Charcoal remains could accelerate CO2 emissions after forest fires
Charcoal remains after a forest fire help decompose fine roots in the soil, potentially accelerating CO2 emissions in boreal forests.
Boreal forests are a huge carbon sink. The fine roots, not only the leaves, stems and branches of trees, largely contribute to carbon accumulation. The Russian Far East has had an increasing number of forest fires, many of which are believed to be caused by global warming and human activities. Burning trees in forest fires naturally cause the emission of CO2, but little is known about the extent to which fire-derived charcoal influences ecosystem processes, such as soil organic matter decomposition.
The researchers, including Russian Academy of Science Senior Researcher Semyon Bryanin and Hokkaido University Assistant Professor Makoto Kobayashi, performed field litterbag experiments over 515 days, incubating fine larch roots with varying concentrations of charcoal in the soil. Mass loss of fine roots was measured in each of four conditions over nearly two years: control (no charcoal); mean charcoal content measured in the field; twice the mean charcoal content measured in the field; and charcoal content equal to the maximum concentration in the field.
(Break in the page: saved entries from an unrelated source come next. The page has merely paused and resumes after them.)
-- pv_equiv track=rewrite | github.com/chacham/learn-algorithm | codejam/2019-1A/AlienRhyme/solve.py | solve
-- ===== SOURCE A (Python) =====
-- COUNT = 'COUNT'
--
-- END = 'END'
--
-- def solve(N, S):
--     trie = { COUNT: 0 }
--     for s in S:
--         nowTrie = trie
--         for c in reversed(s):
--             if c not in nowTrie:
--                 nowTrie[c] = { COUNT: 0 }
--             nowTrie[COUNT] += 1
--             nowTrie = nowTrie[c]
--         nowTrie[COUNT] += 1
--         nowTrie[END] = True
--     def helper(trie):
--         res = 0
--         for k in trie:
--             if k in [END, COUNT]:
--                 continue
--             if trie[k][COUNT] >= 2:
--                 res += helper(trie[k])
--         if trie[COUNT] - res >= 2:
--             res += 2
--         return res
--
--     res = 0
--     for k in trie:
--         if k in [END, COUNT]:
--             continue
--         res += helper(trie[k])
--     return res
-- ===== SOURCE B (Python) =====
-- def _pairs(rest):
--     # Sum of pair-counts over the child groups of one trie node. `rest` holds
--     # the remaining suffixes; empty suffixes end at this node and never pair
--     # deeper, so they are skipped; otherwise peel off the group sharing the
--     # first suffix's leading character, recurse on its tails, and repeat.
--     if not rest:
--         return 0
--     if not rest[0]:
--         return _pairs(rest[1:])
--     c = rest[0][0]
--     group = [s[1:] for s in rest if s[:1] == c]
--     return _node(group) + _pairs([s for s in rest if s[:1] != c])
--
-- def _node(sub):
--     # Pair-count of the node whose remaining suffixes are `sub`;
--     # at most one new pair per node.
--     res = _pairs(sub)
--     return res + 2 if len(sub) - res >= 2 else res
--
-- def solve(N, S):
--     return _pairs([w[::-1] for w in S])
-- ===== Notes on version B (the rewrite author's own statement) =====
-- stated objective: simpler
-- what changed: Replaces the two-phase nested-dict suffix trie (build COUNT/END nodes, then traverse) by one recursive partition refinement over the lists of reversed words: group nonempty suffixes by leading character, recurse on their tails, and add 2 per node when at least two suffixes remain unmatched, with no pairing at the root.
import Mathlib
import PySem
According to the results, charcoal had little effect on the decomposition of fine roots right after they were buried in soil. But at the end of the experiment, the loss of root mass in samples incubated with higher concentrations of charcoal was greater (double content: 40 percent; maximum content: 42 percent) than in the control (30 percent) and the average content conditions (27 percent). "Our study has provided the first field evidence that fire-derived charcoal might accelerate the decomposition of fine larch roots and consequently CO2 emissions from boreal forest," says Makoto Kobayashi.
The finding likely will help predict future changes in CO2 concentration in the atmosphere should more forest fires be triggered by global warming and human activities.